### About this task
Each line of the listing below containing the word "chunk" should be returned.
** Opening Stored data block **
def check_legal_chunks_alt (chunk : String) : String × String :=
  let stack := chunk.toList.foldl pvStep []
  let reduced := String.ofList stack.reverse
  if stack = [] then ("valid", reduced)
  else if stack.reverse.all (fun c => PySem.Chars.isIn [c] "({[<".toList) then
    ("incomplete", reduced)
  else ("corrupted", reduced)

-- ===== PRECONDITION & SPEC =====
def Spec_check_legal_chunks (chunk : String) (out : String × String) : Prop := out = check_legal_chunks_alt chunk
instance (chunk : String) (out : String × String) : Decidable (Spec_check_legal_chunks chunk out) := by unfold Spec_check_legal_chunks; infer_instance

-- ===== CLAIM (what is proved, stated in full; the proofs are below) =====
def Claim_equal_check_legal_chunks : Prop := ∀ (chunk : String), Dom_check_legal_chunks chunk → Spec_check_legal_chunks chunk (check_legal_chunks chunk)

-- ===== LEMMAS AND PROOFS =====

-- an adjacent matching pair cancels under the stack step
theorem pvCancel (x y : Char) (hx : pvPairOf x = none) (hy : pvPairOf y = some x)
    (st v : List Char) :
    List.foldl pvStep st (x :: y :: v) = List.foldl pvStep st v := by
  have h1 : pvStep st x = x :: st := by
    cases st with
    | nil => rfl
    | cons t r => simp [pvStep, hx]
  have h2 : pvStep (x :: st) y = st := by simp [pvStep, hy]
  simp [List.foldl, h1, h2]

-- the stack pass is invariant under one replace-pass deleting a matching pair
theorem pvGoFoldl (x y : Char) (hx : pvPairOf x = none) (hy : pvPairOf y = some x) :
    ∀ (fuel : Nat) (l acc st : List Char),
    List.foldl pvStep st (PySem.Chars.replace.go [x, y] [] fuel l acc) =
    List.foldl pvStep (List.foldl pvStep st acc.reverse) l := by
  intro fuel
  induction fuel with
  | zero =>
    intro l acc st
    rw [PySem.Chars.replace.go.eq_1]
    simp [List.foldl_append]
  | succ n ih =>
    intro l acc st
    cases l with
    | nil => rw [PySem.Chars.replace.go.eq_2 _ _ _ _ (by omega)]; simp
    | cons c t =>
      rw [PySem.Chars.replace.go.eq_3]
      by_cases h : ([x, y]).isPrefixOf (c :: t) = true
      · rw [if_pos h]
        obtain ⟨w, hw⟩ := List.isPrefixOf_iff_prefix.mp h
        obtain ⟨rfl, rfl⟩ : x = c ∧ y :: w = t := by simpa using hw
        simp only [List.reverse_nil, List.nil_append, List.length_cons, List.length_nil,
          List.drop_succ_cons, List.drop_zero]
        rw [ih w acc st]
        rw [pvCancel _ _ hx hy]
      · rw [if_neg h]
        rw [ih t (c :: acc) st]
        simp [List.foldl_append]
** Closing Stored data block **
### Task answer
def check_legal_chunks_alt (chunk : String) : String × String :=
  let stack := chunk.toList.foldl pvStep []
def Spec_check_legal_chunks (chunk : String) (out : String × String) : Prop := out = check_legal_chunks_alt chunk
instance (chunk : String) (out : String × String) : Decidable (Spec_check_legal_chunks chunk out) := by unfold Spec_check_legal_chunks; infer_instance
def Claim_equal_check_legal_chunks : Prop := ∀ (chunk : String), Dom_check_legal_chunks chunk → Spec_check_legal_chunks chunk (check_legal_chunks chunk)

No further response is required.